### The data
-- pv_equiv track=rewrite | github.com/Team-JUST/Virex | python_engine/core/image_loader/e01_parser.py | _subtract_reserved
-- ===== SOURCE A (Python) =====
-- def _subtract_reserved(gaps, reserved_ranges):
--     def subtract(seg, cut):
--         s, l = seg
--         e = s + l
--         cs, ce = cut
--         # 겹침 없으면 그대로
--         if ce <= s or e <= cs:
--             return [seg]
--         out = []
--         if s < cs:
--             out.append((s, max(0, cs - s)))
--         if ce < e:
--             out.append((ce, max(0, e - ce)))
--         return [(ss, ll) for (ss, ll) in out if ll > 0]
--
--     out = []
--     for g in gaps:
--         frags = [g]
--         for r in reserved_ranges:
--             nxt = []
--             for f in frags:
--                 nxt.extend(subtract(f, r))
--             frags = nxt
--         out.extend(frags)
--     return out
-- ===== SOURCE B (Python) =====
-- def _subtract_reserved(gaps, reserved_ranges):
--     n = len(reserved_ranges)
--     out = []
--     for (gs, gl) in gaps:
--         # depth-first carve: (start, length, next reserved index) on an explicit stack
--         stack = [(gs, gl, 0)]
--         while stack:
--             s, l, i = stack.pop()
--             if i >= n:
--                 out.append((s, l))
--                 continue
--             cs, ce = reserved_ranges[i]
--             e = s + l
--             if ce <= s or e <= cs:
--                 stack.append((s, l, i + 1))
--             else:
--                 if ce < e:
--                     stack.append((ce, e - ce, i + 1))
--                 if s < cs:
--                     stack.append((s, cs - s, i + 1))
--     return out
-- ===== Notes on version B (the rewrite author's own statement) =====
-- stated objective: alternative
-- what changed: Per-gap iterative depth-first carving with an explicit (start,length,range-index) stack emitting finished fragments directly, instead of A's breadth-first rebuild of the whole fragment list once per reserved range with a helper returning filtered piece lists.
import Mathlib
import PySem

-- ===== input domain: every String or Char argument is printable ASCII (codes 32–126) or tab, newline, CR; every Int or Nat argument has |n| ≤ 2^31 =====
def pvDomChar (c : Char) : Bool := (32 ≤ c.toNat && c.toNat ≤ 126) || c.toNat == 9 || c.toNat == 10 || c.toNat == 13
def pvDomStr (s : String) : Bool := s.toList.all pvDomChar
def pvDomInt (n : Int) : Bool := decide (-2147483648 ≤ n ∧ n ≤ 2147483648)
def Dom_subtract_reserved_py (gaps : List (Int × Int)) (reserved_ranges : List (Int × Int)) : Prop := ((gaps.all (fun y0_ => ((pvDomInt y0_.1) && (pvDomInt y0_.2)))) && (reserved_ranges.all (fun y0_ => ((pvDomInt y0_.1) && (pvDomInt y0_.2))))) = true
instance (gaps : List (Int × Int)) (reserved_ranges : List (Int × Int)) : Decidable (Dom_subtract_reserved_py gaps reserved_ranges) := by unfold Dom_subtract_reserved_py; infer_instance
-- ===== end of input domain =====

-- B replaces A's breadth-first rebuild of the fragment list once per reserved range by a per-gap
-- explicit-stack depth-first carve (objective: alternative, same asymptotic cost).

-- ===== PORT A =====
-- inner helper `subtract(seg, cut)` of A, transliterated
def pvSubtractA (seg : Int × Int) (cut : Int × Int) : List (Int × Int) :=
  let s := seg.1
  let l := seg.2
  let e := s + l
  let cs := cut.1
  let ce := cut.2
  if ce ≤ s ∨ e ≤ cs then [seg]
  else
    let out := (if s < cs then [(s, max 0 (cs - s))] else [])
              ++ (if ce < e then [(ce, max 0 (e - ce))] else [])
    out.filter (fun p => decide (0 < p.2))


def subtract_reserved_py (gaps : List (Int × Int)) (reserved_ranges : List (Int × Int)) : List (Int × Int) :=
  gaps.foldl (fun out g =>
    out ++ reserved_ranges.foldl
      (fun frags r => frags.foldl (fun nxt f => nxt ++ pvSubtractA f r) [])
      [g]) []

-- ===== PORT B =====
-- the `while stack:` loop of Source B; list head = top of the Python stack (its last element).
-- `fuel` is only a totality guard: each iteration strictly decreases the measure pvMeas (see the
-- lemmas below the claim block), which starts at 3 ^ (len + 1), so the 0-fuel arm is never reached.
def pvAltLoop (rr : List (Int × Int)) : Nat → List (Int × Int × Nat) → List (Int × Int) → List (Int × Int)
  | 0, _, out => out
  | _ + 1, [], out => out
  | fuel + 1, (s, l, i) :: rest, out =>
    if h : i < rr.length then
      let cs := (rr.get ⟨i, h⟩).1
      let ce := (rr.get ⟨i, h⟩).2
      let e := s + l
      if ce ≤ s ∨ e ≤ cs then pvAltLoop rr fuel ((s, l, i + 1) :: rest) out
      else
        pvAltLoop rr fuel ((if s < cs then [(s, cs - s, i + 1)] else [])
                      ++ (if ce < e then [(ce, e - ce, i + 1)] else []) ++ rest) out
    else pvAltLoop rr fuel rest (out ++ [(s, l)])


def subtract_reserved_py_alt (gaps : List (Int × Int)) (reserved_ranges : List (Int × Int)) : List (Int × Int) :=
  gaps.foldl (fun out g =>
    pvAltLoop reserved_ranges (3 ^ (reserved_ranges.length + 1)) [(g.1, g.2, 0)] out) []

-- ===== PRECONDITION & SPEC =====
def Spec_subtract_reserved_py (gaps : List (Int × Int)) (reserved_ranges : List (Int × Int)) (out : List (Int × Int)) : Prop := out = subtract_reserved_py_alt gaps reserved_ranges
instance (gaps : List (Int × Int)) (reserved_ranges : List (Int × Int)) (out : List (Int × Int)) : Decidable (Spec_subtract_reserved_py gaps reserved_ranges out) := by unfold Spec_subtract_reserved_py; infer_instance

-- ===== CLAIM (what is proved, stated in full; the proofs are below) =====
def Claim_equal_subtract_reserved_py : Prop := ∀ (gaps : List (Int × Int)) (reserved_ranges : List (Int × Int)), Dom_subtract_reserved_py gaps reserved_ranges → Spec_subtract_reserved_py gaps reserved_ranges (subtract_reserved_py gaps reserved_ranges)

-- ===== LEMMAS AND PROOFS =====

-- proof-side "carve this fragment by the remaining reserved ranges", the common denominator of both ports
def pvCarve : Int × Int → List (Int × Int) → List (Int × Int)
  | seg, [] => [seg]
  | seg, r :: rs => (pvSubtractA seg r).flatMap (fun p => pvCarve p rs)


def pvMeas (n : Nat) (stack : List (Int × Int × Nat)) : Nat :=
  (stack.map (fun t => 3 ^ (n + 1 - t.2.2))).sum

lemma pvMeasA (n : Nat) (s l : Int) (i : Nat) (rest : List (Int × Int × Nat)) (h : i < n) :
    pvMeas n ((s, l, i + 1) :: rest) < pvMeas n ((s, l, i) :: rest) := by
  simp only [pvMeas, List.map_cons, List.sum_cons]
  have h3 : 3 ^ (n + 1 - (i + 1)) * 3 = 3 ^ (n + 1 - i) := by
    rw [← pow_succ]; congr 1; omega
  have hp : 0 < 3 ^ (n + 1 - (i + 1)) := Nat.pow_pos (by omega)
  omega

lemma pvMeasB (n : Nat) (s l cs ce : Int) (i : Nat) (rest : List (Int × Int × Nat)) (h : i < n) :
    pvMeas n ((if s < cs then [(s, cs - s, i + 1)] else [])
        ++ (if ce < s + l then [(ce, s + l - ce, i + 1)] else []) ++ rest)
      < pvMeas n ((s, l, i) :: rest) := by
  simp only [pvMeas, List.map_cons, List.map_append, List.sum_cons, List.sum_append]
  have h3 : 3 ^ (n + 1 - (i + 1)) * 3 = 3 ^ (n + 1 - i) := by
    rw [← pow_succ]; congr 1; omega
  have hp : 0 < 3 ^ (n + 1 - (i + 1)) := Nat.pow_pos (by omega)
  split_ifs <;> simp only [List.map_cons, List.map_nil, List.sum_cons, List.sum_nil] <;> omega

lemma pvMeasC (n : Nat) (s l : Int) (i : Nat) (rest : List (Int × Int × Nat)) :
    pvMeas n rest < pvMeas n ((s, l, i) :: rest) := by
  simp only [pvMeas, List.map_cons, List.sum_cons]
  have hp : 0 < 3 ^ (n + 1 - i) := Nat.pow_pos (by omega)
  omega

lemma pvSubtractA_overlap (s l cs ce : Int) (h : ¬ (ce ≤ s ∨ s + l ≤ cs)) :
    pvSubtractA (s, l) (cs, ce)
      = (if s < cs then [(s, cs - s)] else []) ++ (if ce < s + l then [(ce, s + l - ce)] else []) := by
  have hB : pvSubtractA (s, l) (cs, ce)
      = ((if s < cs then [(s, max 0 (cs - s))] else [])
          ++ (if ce < s + l then [(ce, max 0 (s + l - ce))] else [])).filter
          (fun p => decide (0 < p.2)) := by
    simp only [pvSubtractA, h, if_false]
  rw [hB]
  by_cases h1 : s < cs <;> by_cases h2 : ce < s + l
  · have e1 : max (0:ℤ) (cs - s) = cs - s := by omega
    have e2 : max (0:ℤ) (s + l - ce) = s + l - ce := by omega
    simp only [h1, h2, if_true, e1, e2]
    simp [List.filter, h1, h2]
  · have e1 : max (0:ℤ) (cs - s) = cs - s := by omega
    simp only [h1, h2, if_true, if_false, e1, List.append_nil]
    simp [List.filter, h1]
  · have e2 : max (0:ℤ) (s + l - ce) = s + l - ce := by omega
    simp only [h1, h2, if_true, if_false, e2, List.nil_append]
    simp [List.filter, h2]
  · simp [h1, h2]


lemma pvFoldA_eq_carve (rr : List (Int × Int)) :
    ∀ frags : List (Int × Int),
      rr.foldl (fun frags r => frags.foldl (fun nxt f => nxt ++ pvSubtractA f r) []) frags
        = frags.flatMap (fun f => pvCarve f rr) := by
  induction rr with
  | nil => intro frags; simp [pvCarve]
  | cons r rs ih =>
    intro frags
    simp only [List.foldl_cons]
    have hstep : frags.foldl (fun nxt f => nxt ++ pvSubtractA f r) []
        = frags.flatMap (fun f => pvSubtractA f r) := by
      have hacc : ∀ acc : List (Int × Int),
          frags.foldl (fun nxt f => nxt ++ pvSubtractA f r) acc
            = acc ++ frags.flatMap (fun f => pvSubtractA f r) := by
        induction frags with
        | nil => intro acc; simp
        | cons f fs ihf => intro acc; simp [ihf, List.append_assoc]
      simpa using hacc []
    rw [hstep, ih, List.flatMap_assoc]
    rfl

lemma pvAltLoop_eq (rr : List (Int × Int)) :
    ∀ (fuel : Nat) (stack : List (Int × Int × Nat)) (out : List (Int × Int)),
      pvMeas rr.length stack ≤ fuel →
      pvAltLoop rr fuel stack out
        = out ++ stack.flatMap (fun t => pvCarve (t.1, t.2.1) (rr.drop t.2.2)) := by
  intro fuel
  induction fuel with
  | zero =>
    intro stack out hm
    cases stack with
    | nil => simp [pvAltLoop]
    | cons t rest =>
      exfalso
      have hp : 0 < 3 ^ (rr.length + 1 - t.2.2) := Nat.pow_pos (by omega)
      simp only [pvMeas, List.map_cons, List.sum_cons] at hm
      omega
  | succ fuel ih =>
    intro stack out hm
    match stack with
    | [] => simp [pvAltLoop]
    | (s, l, i) :: rest =>
      rw [pvAltLoop]
      by_cases h : i < rr.length
      · rw [dif_pos h]
        simp only [List.get_eq_getElem]
        have hdrop : rr.drop i = rr[i]'h :: rr.drop (i + 1) := List.drop_eq_getElem_cons h
        by_cases hc : ((rr[i]'h).2 ≤ s ∨ s + l ≤ (rr[i]'h).1)
        · rw [if_pos hc]
          rw [ih _ _ (by have := pvMeasA rr.length s l i rest h; omega)]
          simp only [List.flatMap_cons]
          rw [hdrop]
          have hA : pvSubtractA (s, l) (rr[i]'h) = [(s, l)] := by
            simp only [pvSubtractA]
            rw [if_pos hc]
          simp only [pvCarve, hA]
          simp
        · rw [if_neg hc]
          rw [ih _ _ (by
            have := pvMeasB rr.length s l (rr[i]'h).1 (rr[i]'h).2 i rest h
            omega)]
          simp only [List.flatMap_cons, List.flatMap_append]
          rw [hdrop]
          have hA : pvSubtractA (s, l) (rr[i]'h)
              = (if s < (rr[i]'h).1 then [(s, (rr[i]'h).1 - s)] else [])
                ++ (if (rr[i]'h).2 < s + l then [((rr[i]'h).2, s + l - (rr[i]'h).2)] else []) :=
            pvSubtractA_overlap s l (rr[i]'h).1 (rr[i]'h).2 hc
          simp only [pvCarve, hA, List.flatMap_append]
          split_ifs <;> simp [List.append_assoc]
      · rw [dif_neg h]
        rw [ih _ _ (by have := pvMeasC rr.length s l i rest; omega)]
        have hdrop : rr.drop i = [] := List.drop_eq_nil_of_le (by omega)
        simp [hdrop, pvCarve, List.append_assoc]

lemma pv_main (gaps rr : List (Int × Int)) :
    subtract_reserved_py gaps rr = subtract_reserved_py_alt gaps rr := by
  unfold subtract_reserved_py subtract_reserved_py_alt
  induction gaps using List.reverseRecOn with
  | nil => rfl
  | append_singleton gs g ih =>
    simp only [List.foldl_append, List.foldl_cons, List.foldl_nil]
    rw [ih, pvFoldA_eq_carve,
      pvAltLoop_eq rr _ [(g.1, g.2, 0)] _ (by simp [pvMeas])]
    simp

-- ===== VERDICT (by name: the statement is the Claim_ definition above) =====
theorem subtract_reserved_py_spec : Claim_equal_subtract_reserved_py := by
  intro gaps rr _
  unfold Spec_subtract_reserved_py
  exact pv_main gaps rr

### Task
Taking the records above as input, show every line in which the word "pvMeasB" is present.

### Your solution
lemma pvMeasB (n : Nat) (s l cs ce : Int) (i : Nat) (rest : List (Int × Int × Nat)) (h : i < n) :
            have := pvMeasB rr.length s l (rr[i]'h).1 (rr[i]'h).2 i rest h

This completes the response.